The large retailer says it already provides coverage for 16 federally approved forms of contraception — such as condoms and diaphragms — for its roughly 13,000 employees, who Hobby Lobby says represent a variety of faiths.
The White House has said it believes a requirement on contraception coverage is “lawful and essential to women’s health” and expressed confidence the Supreme Court would ultimately agree.
Obamacare’s supporters say it does not require individual company owners to personally provide coverage they might object to but instead places that responsibility on the corporate entity.
“Throughout our nation’s history, corporations have been treated differently than individuals when it comes to fundamental, personal rights of conscience and human dignity,” said lawyers for the Constitutional Accountability Center, a progressive public-interest legal group. “The First Amendment’s free exercise guarantee has always been viewed as a purely personal liberty.”
But lawyers representing the Hahns say they deserve freedom from what they call state intrusion into private moral decisions.

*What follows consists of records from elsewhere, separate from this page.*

-- ===== LEMMAS AND PROOFS =====

-- First attribute (in order) whose value list contains pref — what A's inner scan finds.
def pvFirstAttr (pref : String) : List (String × List String) → Option String
  | [] => none
  | (a, vs) :: rest => if pref ∈ vs then some a else pvFirstAttr pref rest

theorem pvInnerA_eq_firstAttr (pref : String) (score : Int) (scores : PySem.Dict String Int)
    (attrs : List (String × List String)) :
    pvInnerA pref score scores attrs =
      match pvFirstAttr pref attrs with
      | some a => scores.insert a score
      | none => scores := by
  induction attrs with
  | nil => rfl
  | cons p rest ih =>
      obtain ⟨a, vs⟩ := p
      by_cases h : pref ∈ vs <;> simp [pvInnerA, pvFirstAttr, h, ih]

-- The positions dictionary lists, for each value, its indices in the preference list.
theorem pvPositions_getD (prefs : List String) (v : String) :
    (pvPositions prefs).getD v [] =
      ((PySem.List.enumerate prefs 0).filter (fun ip => ip.2 == v)).map (·.1) := by
  unfold pvPositions
  have h : (PySem.List.enumerate prefs 0).foldl
      (fun d ip => d.modify ip.2 [] (· ++ [ip.1])) PySem.Dict.empty =
      ((PySem.List.enumerate prefs 0).map (fun ip => (ip.2, ip.1))).foldl
        (fun d p => d.modify p.1 [] (· ++ [p.2])) PySem.Dict.empty := by
    rw [List.foldl_map]
  rw [h, PySem.Dict.getD_foldl_modify_append, PySem.Dict.getD_empty, List.nil_append,
    List.filter_map, List.map_map]
  rfl

theorem pvPositions_mem (prefs : List String) (v : String) (j : Int) :
    j ∈ (pvPositions prefs).getD v [] ↔
      ∃ k : Nat, k < prefs.length ∧ j = (k : Int) ∧ prefs[k]? = some v := by
  rw [pvPositions_getD]
  simp only [List.mem_map, List.mem_filter, PySem.List.mem_enumerate_iff]
  constructor
  · rintro ⟨⟨i, p⟩, ⟨⟨k, hk, hkp⟩, hpv⟩, hj⟩
    cases hkp
    refine ⟨k, hk, by simpa using hj.symm, ?_⟩
    simp only [beq_iff_eq] at hpv
    simp [List.getElem?_eq_getElem hk, hpv]
  · rintro ⟨k, hk, hj, hv⟩
    refine ⟨((k : Int), prefs[k]), ⟨⟨k, hk, by simp⟩, ?_⟩, by simpa using hj.symm⟩
    have hv2 : prefs[k] = v := by
      rw [List.getElem?_eq_getElem hk] at hv
      exact Option.some.inj hv
    simp [hv2]

-- Writing x at a list of valid indices, read back positionally.
theorem pvSetAll_getElem? {x : Option String} (idxs : List Int) :
    ∀ (cl : List (Option String)) (k : Nat),
      (∀ i ∈ idxs, 0 ≤ i ∧ i.toNat < cl.length) →
      (idxs.foldl (fun cl i => cl.set i.toNat x) cl)[k]? =
        if (k : Int) ∈ idxs then some x else cl[k]? := by
  induction idxs with
  | nil => intro cl k _; simp
  | cons i rest ih =>
      intro cl k hvalid
      have hi := hvalid i (by simp)
      rw [List.foldl_cons, ih (cl.set i.toNat x) k
        (fun i' hi' => by
          have := hvalid i' (by simp [hi'])
          simpa [List.length_set] using this)]
      by_cases hmem : (k : Int) ∈ rest
      · simp [hmem]
      · rw [if_neg hmem, List.getElem?_set]
        by_cases hik : i.toNat = k
        · rw [if_pos hik, if_pos (show i.toNat < cl.length from hi.2)]
          have hm : (k : Int) ∈ i :: rest := by
            rw [List.mem_cons]
            left
            omega
          rw [if_pos hm]
        · rw [if_neg hik]
          have hm : (k : Int) ∉ i :: rest := by
            rw [List.mem_cons]
            rintro (h | h)
            · omega
            · exact hmem h
          rw [if_neg hm]

theorem pvSetAll_length (x : Option String) (idxs : List Int) :
    ∀ cl : List (Option String),
      (idxs.foldl (fun cl i => cl.set i.toNat x) cl).length = cl.length := by
  induction idxs with
  | nil => intro cl; rfl
  | cons i rest ih => intro cl; rw [List.foldl_cons, ih, List.length_set]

“The question in this case is whether all Americans will have religious freedom and will be able to live and do business according to their faith,” said Matt Bowman, senior legal counsel with the Alliance Defending Freedom. “Or whether the federal government can pick and choose what faith is, who are the faithful, and where and when they can exercise that faith.”

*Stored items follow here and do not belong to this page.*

-- pv_equiv track=rewrite | github.com/KushAsrani/Alumni-Portal | api/resume_api.py | score_formatting
-- ===== SOURCE A (Python) =====
-- from typing import Dict, List, Optional, Tuple
--
-- def score_formatting(text: str) -> Tuple[int, List[str]]:
--     """Check for excessive caps and reasonable line lengths. Max 15 pts."""
--     lines = [l for l in text.split("\n") if l.strip()]
--     feedback = []
--     deductions = 0
--
--     # Check for excessive all-caps lines
--     caps_lines = [l for l in lines if l.isupper() and len(l) > 15]
--     if len(caps_lines) > 5:
--         deductions += 5
--         feedback.append("Too many all-caps lines — use normal title case for headings.")
--
--     # Check for extremely long lines
--     long_lines = [l for l in lines if len(l) > 200]
--     if len(long_lines) > 3:
--         deductions += 5
--         feedback.append("Some lines are very long — break up dense paragraphs.")
--
--     # Check for very short lines (possible OCR or formatting issues)
--     very_short = [l for l in lines if len(l.strip()) <= 2]
--     if len(very_short) > 10:
--         deductions += 5
--         feedback.append("Possible formatting issues — check for stray characters or OCR artifacts.")
--
--     score = max(0, 15 - deductions)
--     return score, feedback
-- ===== SOURCE B (Python) =====
-- def score_formatting(text):
--     """Check for excessive caps and reasonable line lengths. Max 15 pts."""
--     caps_count = long_count = short_count = 0
--     for l in text.split("\n"):
--         if not l.strip():
--             continue
--         if l.isupper() and len(l) > 15:
--             caps_count += 1
--         if len(l) > 200:
--             long_count += 1
--         if len(l.strip()) <= 2:
--             short_count += 1
--     feedback = []
--     deductions = 0
--     if caps_count > 5:
--         deductions += 5
--         feedback.append("Too many all-caps lines — use normal title case for headings.")
--     if long_count > 3:
--         deductions += 5
--         feedback.append("Some lines are very long — break up dense paragraphs.")
--     if short_count > 10:
--         deductions += 5
--         feedback.append("Possible formatting issues — check for stray characters or OCR artifacts.")
--     return max(0, 15 - deductions), feedback
-- ===== Notes on version B (the rewrite author's own statement) =====
-- stated objective: simpler
-- what changed: Replaces the four list comprehensions (filter + three filtered sublists that are only counted) with one pass over the split lines maintaining three integer counters, so no intermediate lists are built.
import Mathlib
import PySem

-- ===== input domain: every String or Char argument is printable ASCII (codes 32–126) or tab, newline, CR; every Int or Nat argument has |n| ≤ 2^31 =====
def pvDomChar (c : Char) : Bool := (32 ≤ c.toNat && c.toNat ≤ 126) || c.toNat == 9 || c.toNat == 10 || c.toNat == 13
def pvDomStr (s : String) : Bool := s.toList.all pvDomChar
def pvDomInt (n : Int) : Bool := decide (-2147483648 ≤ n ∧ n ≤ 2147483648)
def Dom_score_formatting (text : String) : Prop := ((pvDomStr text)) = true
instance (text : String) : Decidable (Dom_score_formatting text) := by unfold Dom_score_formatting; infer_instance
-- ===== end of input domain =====

-- B replaces A's four list comprehensions by a single counting pass over the split lines (objective: simpler).

-- ===== PORT A =====
-- Python str.isupper(): some cased character and no lowercase one; exact on the ASCII domain,
-- where the cased characters are exactly the letters.
def pyIsupperCs (cs : List Char) : Bool :=
  cs.any PySem.Chars.isupper && !(cs.any PySem.Chars.islower)

def score_formatting (text : String) : Int × List String :=
  let lines := (PySem.Chars.splitOn text.toList ['\n']).filter
                 (fun l => !(PySem.Chars.strip l).isEmpty)
  let feedback : List String := []
  let deductions : Int := 0
  let caps_lines := lines.filter (fun l => pyIsupperCs l && decide (l.length > 15))
  let (deductions, feedback) :=
    if caps_lines.length > 5 then
      (deductions + 5, feedback ++ ["Too many all-caps lines — use normal title case for headings."])
    else (deductions, feedback)
  let long_lines := lines.filter (fun l => decide (l.length > 200))
  let (deductions, feedback) :=
    if long_lines.length > 3 then
      (deductions + 5, feedback ++ ["Some lines are very long — break up dense paragraphs."])
    else (deductions, feedback)
  let very_short := lines.filter (fun l => decide ((PySem.Chars.strip l).length ≤ 2))
  let (deductions, feedback) :=
    if very_short.length > 10 then
      (deductions + 5, feedback ++ ["Possible formatting issues — check for stray characters or OCR artifacts."])
    else (deductions, feedback)
  (max 0 (15 - deductions), feedback)

-- ===== PORT B =====
-- one loop iteration of Source B: skip lines that strip to empty, bump the three counters
def pvCountStep (acc : Int × Int × Int) (l : List Char) : Int × Int × Int :=
  if (PySem.Chars.strip l).isEmpty then acc
  else
    ((acc.1 + if pyIsupperCs l && decide (l.length > 15) then 1 else 0),
     (acc.2.1 + if decide (l.length > 200) then 1 else 0),
     (acc.2.2 + if decide ((PySem.Chars.strip l).length ≤ 2) then 1 else 0))

def score_formatting_alt (text : String) : Int × List String :=
  let counts := (PySem.Chars.splitOn text.toList ['\n']).foldl pvCountStep (0, 0, 0)
  let feedback : List String := []
  let deductions : Int := 0
  let (deductions, feedback) :=
    if counts.1 > 5 then
      (deductions + 5, feedback ++ ["Too many all-caps lines — use normal title case for headings."])
    else (deductions, feedback)
  let (deductions, feedback) :=
    if counts.2.1 > 3 then
      (deductions + 5, feedback ++ ["Some lines are very long — break up dense paragraphs."])
    else (deductions, feedback)
  let (deductions, feedback) :=
    if counts.2.2 > 10 then
      (deductions + 5, feedback ++ ["Possible formatting issues — check for stray characters or OCR artifacts."])
    else (deductions, feedback)
  (max 0 (15 - deductions), feedback)

-- ===== PRECONDITION & SPEC =====
def Spec_score_formatting (text : String) (out : Int × List String) : Prop := out = score_formatting_alt text
instance (text : String) (out : Int × List String) : Decidable (Spec_score_formatting text out) := by unfold Spec_score_formatting; infer_instance

-- ===== CLAIM (what is proved, stated in full; the proofs are below) =====
def Claim_equal_score_formatting : Prop := ∀ (text : String), Dom_score_formatting text → Spec_score_formatting text (score_formatting text)

-- ===== LEMMAS AND PROOFS =====

set_option maxHeartbeats 1000000 in
lemma pvCountStep_foldl (ls : List (List Char)) (a b c : Int) :
    ls.foldl pvCountStep (a, b, c) =
      (a + ((ls.filter (fun l => !(PySem.Chars.strip l).isEmpty)).filter
              (fun l => pyIsupperCs l && decide (l.length > 15))).length,
       b + ((ls.filter (fun l => !(PySem.Chars.strip l).isEmpty)).filter
              (fun l => decide (l.length > 200))).length,
       c + ((ls.filter (fun l => !(PySem.Chars.strip l).isEmpty)).filter
              (fun l => decide ((PySem.Chars.strip l).length ≤ 2))).length) := by
  induction ls generalizing a b c with
  | nil => simp
  | cons x xs ih =>
    simp only [List.foldl_cons, pvCountStep, List.filter_cons]
    by_cases hx : (PySem.Chars.strip x).isEmpty
    · simp [hx, ih]
    · rw [if_neg hx, ih]
      simp only [hx, Bool.not_false, if_true]
      by_cases h1 : (pyIsupperCs x && decide (x.length > 15)) = true <;>
      by_cases h2 : (decide (x.length > 200)) = true <;>
      by_cases h3 : (decide ((PySem.Chars.strip x).length ≤ 2)) = true <;>
        simp [h1, h2, h3] <;> omega

-- ===== VERDICT (by name: the statement is the Claim_ definition above) =====
theorem score_formatting_spec : Claim_equal_score_formatting := by
  intro text _
  unfold Spec_score_formatting score_formatting score_formatting_alt
  rw [pvCountStep_foldl]
  simp only [zero_add]
  set ls := (PySem.Chars.splitOn text.toList ['\n']).filter
      (fun l => !(PySem.Chars.strip l).isEmpty) with hls
  by_cases h1 : (ls.filter (fun l => pyIsupperCs l && decide (l.length > 15))).length > 5 <;>
  by_cases h2 : (ls.filter (fun l => decide (l.length > 200))).length > 3 <;>
  by_cases h3 : (ls.filter (fun l => decide ((PySem.Chars.strip l).length ≤ 2))).length > 10 <;>
    simp [h1, h2, h3]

A key issue for the justices will be interpreting a 1993 federal law known as the Religious Freedom Restoration Act, requiring the government to seek the “least burdensome” and narrowly tailored means for any law that interferes with religious convictions. Can companies, churches, and universities be included, or do the protections apply only to “persons?”
The justices have a good deal of discretion to frame the competing issues and could reach a limited “compromise” decision through narrow statutory interpretation. They could conclude individual owners can make the religious freedom claim, bypassing the corporate rights argument.

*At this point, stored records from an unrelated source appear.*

-- pv_equiv track=rewrite | github.com/Polkadot-Stingray/grass | 프로그래머스/1/135808. 과일 장수/과일 장수.py | solution
-- ===== SOURCE A (Python) =====
-- def solution(k, m, score):
--     answer = 0
--     many=len(score)
--     score.sort()
--
--     for _ in range(many//m):
--         box=[]
--         for _ in range(m):
--             box.append(score.pop())
--         sc=min(box)
--         answer+=sc*m
--
--
--     return answer
-- ===== SOURCE B (Python) =====
-- def solution(k, m, score):
--     # Note: unlike A, this implementation does not mutate `score`
--     # (A sorts it in place and pops all consumed elements).
--     s = sorted(score)
--     n = len(s)
--     q = n // m
--     r = n - m * q
--     return m * sum(s[r + i * m] for i in range(q))
-- ===== Notes on version B (the rewrite author's own statement) =====
-- stated objective: simpler
-- what changed: Instead of popping m elements per box and taking min() of each box, B uses that after an ascending sort the minimum of each top-down m-chunk sits at a fixed stride, so the answer is one strided sum m*sum(s[r+i*m]) with no inner loop, no box list and no min(); Pre_ excludes only m = 0, where A raises ZeroDivisionError.
import Mathlib
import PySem

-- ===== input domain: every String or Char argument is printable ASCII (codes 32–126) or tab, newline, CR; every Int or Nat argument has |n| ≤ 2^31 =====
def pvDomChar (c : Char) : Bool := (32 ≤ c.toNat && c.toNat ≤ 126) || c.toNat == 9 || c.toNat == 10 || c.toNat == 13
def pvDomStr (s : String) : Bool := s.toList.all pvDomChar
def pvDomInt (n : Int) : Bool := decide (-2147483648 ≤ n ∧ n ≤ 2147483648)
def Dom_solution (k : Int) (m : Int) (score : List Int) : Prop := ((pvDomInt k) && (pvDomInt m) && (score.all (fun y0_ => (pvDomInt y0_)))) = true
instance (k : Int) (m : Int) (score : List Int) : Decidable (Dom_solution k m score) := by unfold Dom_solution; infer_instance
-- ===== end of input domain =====

-- B replaces A's pop-m-per-box loop with min() by one strided sum over the ascending
-- sort (objective: simpler). Return-value equivalence only: A sorts `score` in place
-- and pops all consumed elements; B does not mutate `score`.

-- ===== PORT A =====
-- inner loop: 'for _ in range(m): box.append(score.pop())'
-- (pop? = none is Python's IndexError; unreachable on inputs admitted by Pre_)
def solAInner : Nat → List Int → List Int → List Int × List Int
  | 0, box, s => (box, s)
  | j+1, box, s =>
    match PySem.List.pop? s with
    | none => (box, s)
    | some (x, s') => solAInner j (box ++ [x]) s'

-- outer loop: 'for _ in range(many//m): … sc=min(box); answer+=sc*m'
-- (min? = none is Python's ValueError on min([]); unreachable on inputs admitted by Pre_)
def solAOuter : Nat → Int → Int → List Int → Int × List Int
  | 0, _, answer, s => (answer, s)
  | j+1, m, answer, s =>
    let bs := solAInner m.toNat [] s
    let sc := (PySem.List.min? bs.1 (fun x => x)).getD 0
    solAOuter j m (answer + sc * m) bs.2

def solution (k : Int) (m : Int) (score : List Int) : Int :=
  let answer : Int := 0
  let many : Int := (score.length : Int)
  let s := PySem.List.sorted score (fun x => x)
  (solAOuter (PySem.Int.floordiv many m).toNat m answer s).1

-- ===== PORT B =====
-- transliteration of Source B: sorted copy, q = n//m, r = n - m*q,
-- m * sum(s[r+i*m] for i in range(q)); the index r+i*m is always in range
-- on inputs admitted by Pre_, so s[...] is pyGetD with an unreachable default
def solution_alt (k : Int) (m : Int) (score : List Int) : Int :=
  let s := PySem.List.sorted score (fun x => x)
  let n : Int := (s.length : Int)
  let q := PySem.Int.floordiv n m
  let r := n - m * q
  m * ((PySem.List.pyRange 0 q).foldl (fun acc i => acc + PySem.List.pyGetD s (r + i * m) 0) 0)

-- ===== PRECONDITION & SPEC =====
-- Pre_ excludes exactly m = 0, where A raises ZeroDivisionError at 'many//m'
def Pre_solution (k : Int) (m : Int) (score : List Int) : Prop := m ≠ 0
instance (k : Int) (m : Int) (score : List Int) : Decidable (Pre_solution k m score) := by unfold Pre_solution; infer_instance
def pvWitness_solution : Int × Int × List Int := (4, 3, [4, 1, 2, 5, 2, 4, 1])

def Spec_solution (k : Int) (m : Int) (score : List Int) (out : Int) : Prop := out = solution_alt k m score
instance (k : Int) (m : Int) (score : List Int) (out : Int) : Decidable (Spec_solution k m score out) := by unfold Spec_solution; infer_instance

-- ===== CLAIM (what is proved, stated in full; the proofs are below) =====
def Claim_equal_solution : Prop := ∀ (k : Int) (m : Int) (score : List Int), Dom_solution k m score → Pre_solution k m score → Spec_solution k m score (solution k m score)

-- ===== LEMMAS AND PROOFS =====

-- reversed-index sum over range
theorem pvSumReflect (f : ℕ → ℤ) (n : ℕ) :
    ((List.range n).map (fun j => f (n-1-j))).sum = ((List.range n).map f).sum := by
  induction n with
  | zero => rfl
  | succ n ih =>
    conv_lhs => rw [List.range_succ_eq_map]
    conv_rhs => rw [List.range_succ]
    simp only [List.map_cons, List.map_map, List.sum_cons, List.map_append, List.sum_append,
      Function.comp_def]
    rw [← ih]
    have h1 : (n + 1 - 1 - 0) = n := by omega
    have h2 : (List.map (fun x => f (n + 1 - 1 - (x + 1))) (List.range n)) =
        (List.map (fun j => f (n - 1 - j)) (List.range n)) := by
      apply List.map_congr_left; intro j hj; congr 1; omega
    simp only [h1, h2]
    simp; ring

-- the inner pop loop pops the last mI elements
theorem pvInner (mI : ℕ) : ∀ (s box : List Int), mI ≤ s.length →
    solAInner mI box s = (box ++ (s.drop (s.length - mI)).reverse, s.take (s.length - mI)) := by
  induction mI with
  | zero => intro s box _; simp [solAInner]
  | succ mI ih =>
    intro s box hle
    have hne : s ≠ [] := by intro h; subst h; simp at hle
    have hsplit : s.dropLast ++ [s.getLast hne] = s := List.dropLast_concat_getLast hne
    have hlen : s.dropLast.length = s.length - 1 := by simp
    have hpop : PySem.List.pop? s = some (s.getLast hne, s.dropLast) := by
      conv_lhs => rw [← hsplit]
      exact PySem.List.pop?_last _ _
    rw [solAInner, hpop]
    have hle' : mI ≤ s.dropLast.length := by omega
    dsimp only
    rw [ih s.dropLast (box ++ [s.getLast hne]) hle']
    have hdrop : s.drop (s.length - (mI+1)) =
        s.dropLast.drop (s.dropLast.length - mI) ++ [s.getLast hne] := by
      conv_lhs => rw [← hsplit]
      rw [List.drop_append_of_le_length (by
        simp only [List.length_append, List.length_dropLast, List.length_cons, List.length_nil]; omega)]
      congr 2
      simp only [List.length_append, List.length_dropLast, List.length_cons, List.length_nil]
      omega
    have htake : s.take (s.length - (mI+1)) = s.dropLast.take (s.dropLast.length - mI) := by
      conv_lhs => rw [← hsplit]
      rw [List.take_append_of_le_length (by
        simp only [List.length_append, List.length_dropLast, List.length_cons, List.length_nil]; omega)]
      congr 1
      simp only [List.length_append, List.length_dropLast, List.length_cons, List.length_nil]
      omega
    rw [hdrop, htake]
    simp

-- min of the reversed top chunk of a sorted list is the chunk's first element
theorem pvMinChunk (s : List Int) (hs : List.Pairwise (· ≤ ·) s) (mI : ℕ)
    (h1 : 1 ≤ mI) (h2 : mI ≤ s.length) :
    ((PySem.List.min? ((s.drop (s.length - mI)).reverse) (fun x => x)).getD 0)
      = s.getD (s.length - mI) 0 := by
  set l := s.drop (s.length - mI) with hl
  have hlen : l.length = mI := by simp [hl]; omega
  have hlpos : 0 < l.length := by omega
  have hne : l ≠ [] := by intro h; rw [h] at hlen; simp at hlen; omega
  have hner : l.reverse ≠ [] := by simpa using hne
  obtain ⟨v, hv⟩ : ∃ v, PySem.List.min? l.reverse (fun x => x) = some v := by
    cases hmin : PySem.List.min? l.reverse (fun x => x) with
    | none => exact absurd ((PySem.List.min?_eq_none_iff _ _).mp hmin) hner
    | some v => exact ⟨v, rfl⟩
  have hvmem : v ∈ l := by simpa using PySem.List.min?_mem hv
  have hvmin : ∀ y ∈ l, v ≤ y := by
    intro y hy
    exact PySem.List.min?_isMin hv y (by simpa using hy)
  have hpair : List.Pairwise (· ≤ ·) l := List.Pairwise.drop hs
  have hheadmem : l[0]'hlpos ∈ l := List.getElem_mem _
  have hheadle : ∀ y ∈ l, l[0]'hlpos ≤ y := by
    intro y hy
    obtain ⟨i, hi, rfl⟩ := List.getElem_of_mem hy
    rcases Nat.eq_zero_or_pos i with h0 | h0
    · subst h0; rfl
    · exact List.pairwise_iff_getElem.mp hpair 0 i (by omega) hi h0
  have hl0 : l[0]'hlpos = s.getD (s.length - mI) 0 := by
    rw [List.getD_eq_getElem s _ (show s.length - mI < s.length by omega)]
    simp [hl]
  have h1' : v ≤ l[0]'hlpos := hvmin _ hheadmem
  have h2' : l[0]'hlpos ≤ v := hheadle v hvmem
  rw [hv]
  simp only [Option.getD_some]
  omega

-- the outer loop equals a strided sum (descending index order)
theorem pvOuter (mN : ℕ) (hm : 1 ≤ mN) : ∀ (qN : ℕ) (s : List Int) (a : Int),
    List.Pairwise (· ≤ ·) s → qN * mN ≤ s.length →
    (solAOuter qN (mN : Int) a s).1 =
      a + ((List.range qN).map (fun j => s.getD (s.length - (j+1)*mN) 0 * (mN : Int))).sum := by
  intro qN
  induction qN with
  | zero => intro s a _ _; simp [solAOuter]
  | succ qN ih =>
    intro s a hs hle
    have hmle : mN ≤ s.length := by nlinarith
    rw [solAOuter]
    have htn : ((mN : Int)).toNat = mN := by omega
    rw [htn, pvInner mN s [] hmle]
    simp only [List.nil_append]
    rw [pvMinChunk s hs mN hm hmle]
    set s' := s.take (s.length - mN) with hs'
    have hlen' : s'.length = s.length - mN := by rw [hs', List.length_take]; omega
    have hs'pair : List.Pairwise (· ≤ ·) s' := List.Pairwise.take hs
    have hle' : qN * mN ≤ s'.length := by
      rw [hlen']
      have : (qN + 1) * mN = qN * mN + mN := by ring
      omega
    rw [ih s' _ hs'pair hle']
    -- rewrite s'.getD as s.getD
    have hidx : (List.range qN).map (fun j => s'.getD (s'.length - (j+1)*mN) 0 * (mN : Int)) =
        (List.range qN).map (fun j => s.getD (s.length - (j+2)*mN) 0 * (mN : Int)) := by
      apply List.map_congr_left
      intro j hj
      have hj' : j < qN := List.mem_range.mp hj
      have hidxlt : s'.length - (j+1)*mN < s.length - mN := by
        rw [hlen']
        have h1 : (j+1) * mN ≥ mN := by nlinarith
        have h2 : (qN+1) * mN ≤ s.length := hle
        have h3 : (j+2) * mN ≤ (qN+1) * mN := by nlinarith
        have h4 : (j+2) * mN = (j+1)*mN + mN := by ring
        omega
      congr 1
      have heq : s'.length - (j+1)*mN = s.length - (j+2)*mN := by
        rw [hlen']
        have h4 : (j+2) * mN = mN + (j+1)*mN := by ring
        omega
      rw [heq]
      unfold List.getD
      congr 1
      rw [hs']
      exact List.getElem?_take_of_lt (by omega)
    rw [hidx]
    -- fold the two pieces into one range (qN+1) sum
    conv_rhs => rw [List.range_succ_eq_map]
    simp only [List.map_cons, List.map_map, List.sum_cons, Function.comp_def]
    have : (List.map (fun x => s.getD (s.length - (x + 1 + 1) * mN) 0 * (mN:Int)) (List.range qN)) =
        (List.map (fun j => s.getD (s.length - (j + 2) * mN) 0 * (mN:Int)) (List.range qN)) := by
      apply List.map_congr_left; intro j _; norm_num
    rw [this]
    simp only [Nat.zero_add, Nat.one_mul]
    ring

-- ===== VERDICT (by name: the statement is the Claim_ definition above) =====
theorem solution_spec : Claim_equal_solution := by
  intro k m score _ hpre
  unfold Spec_solution
  have hpre' : m ≠ 0 := hpre
  set s := PySem.List.sorted score (fun x => x) with hsdef
  have hs : List.Pairwise (· ≤ ·) s := PySem.List.sorted_pairwise score (fun x => x)
  have hslen : s.length = score.length := (PySem.List.sorted_perm score (fun x => x) false).length_eq
  have hA : solution k m score =
      (solAOuter (PySem.Int.floordiv ((score.length : Int)) m).toNat m 0 s).1 := rfl
  have hB : solution_alt k m score =
      m * ((PySem.List.pyRange 0 (PySem.Int.floordiv ((s.length : Int)) m)).foldl
        (fun acc i => acc + PySem.List.pyGetD s
          (((s.length : Int)) - m * PySem.Int.floordiv ((s.length : Int)) m + i * m) 0) 0) := rfl
  rw [hA, hB, ← hslen]
  rcases lt_or_gt_of_ne hpre' with hneg | hpos
  · -- m < 0 : both sides are 0
    have hq : PySem.Int.floordiv ((s.length : Int)) m ≤ 0 := by
      have hmam := PySem.Int.floordiv_mul_add_mod ((s.length : Int)) m
      have hmnb := PySem.Int.mod_neg_bounds (a := ((s.length : Int))) hneg
      nlinarith [Int.natCast_nonneg s.length]
    have ht : (PySem.Int.floordiv ((s.length : Int)) m).toNat = 0 := by omega
    have hr : PySem.List.pyRange 0 (PySem.Int.floordiv ((s.length : Int)) m) = [] := by
      simp [PySem.List.pyRange]; omega
    rw [ht, hr]
    simp [solAOuter]
  · -- m > 0
    obtain ⟨mN, rfl⟩ : ∃ mN : ℕ, m = (mN : Int) := ⟨m.toNat, by omega⟩
    have hmN : 1 ≤ mN := by omega
    set n := s.length with hn
    have hfd : PySem.Int.floordiv ((n : Int)) ((mN : Int)) = ((n / mN : ℕ) : Int) :=
      PySem.Int.floordiv_natCast n mN
    set qN := n / mN with hqN
    have hdm : mN * qN + n % mN = n := Nat.div_add_mod n mN
    have hmod : n % mN < mN := Nat.mod_lt _ (by omega)
    have hqle : qN * mN ≤ n := Nat.div_mul_le_self n mN
    rw [hfd, Int.toNat_natCast]
    -- A side
    rw [pvOuter mN hmN qN s 0 hs hqle]
    -- B side: range, fold to sum
    rw [PySem.List.pyRange_zero_natCast qN]
    rw [PySem.List.foldl_add]
    rw [List.map_map]
    have hr : ((n : Int)) - ((mN : Int)) * ((qN : ℕ) : Int) = ((n % mN : ℕ) : Int) := by
      push_cast; omega
    have hBmap : (List.range qN).map
        ((fun i => PySem.List.pyGetD s (((n : Int)) - ((mN : Int)) * ((qN : ℕ) : Int) + i * ((mN : Int))) 0) ∘ (fun k => ((k : ℕ) : Int))) =
        (List.range qN).map (fun j => s.getD (n % mN + j * mN) 0) := by
      apply List.map_congr_left
      intro j _
      simp only [Function.comp_apply]
      rw [hr]
      have hcast : ((n % mN : ℕ) : Int) + ((j : ℕ) : Int) * ((mN : ℕ) : Int) = ((n % mN + j * mN : ℕ) : Int) := by
        push_cast; ring
      rw [hcast, PySem.List.pyGetD_of_nonneg s 0 (by positivity), Int.toNat_natCast]
    rw [hBmap]
    -- reindex A's descending sum into B's ascending one
    have hAmap : (List.range qN).map (fun j => s.getD (n - (j+1)*mN) 0 * ((mN : ℕ) : Int)) =
        (List.range qN).map (fun j => (fun i => s.getD (n % mN + i * mN) 0 * ((mN : ℕ) : Int)) (qN - 1 - j)) := by
      apply List.map_congr_left
      intro j hj
      have hjlt : j < qN := List.mem_range.mp hj
      simp only []
      congr 2
      have hmul : (qN - 1 - j) * mN + (j + 1) * mN = qN * mN := by
        rw [← Nat.add_mul]; congr 1; omega
      have h2 : (j + 1) * mN ≤ qN * mN := Nat.mul_le_mul_right _ (by omega)
      have h3 : qN * mN = mN * qN := Nat.mul_comm _ _
      omega
    rw [hAmap, pvSumReflect (fun i => s.getD (n % mN + i * mN) 0 * ((mN : ℕ) : Int)) qN]
    rw [List.sum_map_mul_right]
    ring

Liberals have criticized the conservative majority high court for being overly sympathetic to business interests.
The botched rollout of HealthCare.gov, the federal Obamacare website, has become another political flashpoint along with other issues that many Republicans say proves the law is unworkable. Some legal analysts say the birth control mandate cases are only the beginning of a broader legal fight that could extend to end of the decade.
“It wouldn’t be surprising if we had a case at the Supreme Court every year for the next five about Obamacare, as the lower courts get in the nitty-gritty of exactly how to implement this complicated statute,” said Thomas Goldstein, a leading appellate attorney and the publisher of SCOTUSblog. “There are a lot of ambiguities; there are a lot of new rules that agencies are (adopting). There’s a lot of anger and a lot of contention about putting this statute into effect.”
As for Conestoga, Anthony Hahn and his wife, Carolyn, believe they are on the right side of the legal and moral argument. They live in Lancaster County with their four children, just down the street from their second-generation kitchen cabinet business, which has expanded over the years into four other states. Nearby are Anthony’s two brothers, who also work at the company, and his parents, Norman and Elizabeth Hahn.
“It’s really not only just for Conestoga. We’re taking a stand for other businesses as well,” said Anthony Hahn about his appeal. “This is a religious liberty issue that is concerning to us.”
The cases are Sebelius v. Hobby Lobby Stores, Inc. (13-354); and Conestoga Wood Specialties Corp. v. Sebelius (13-356).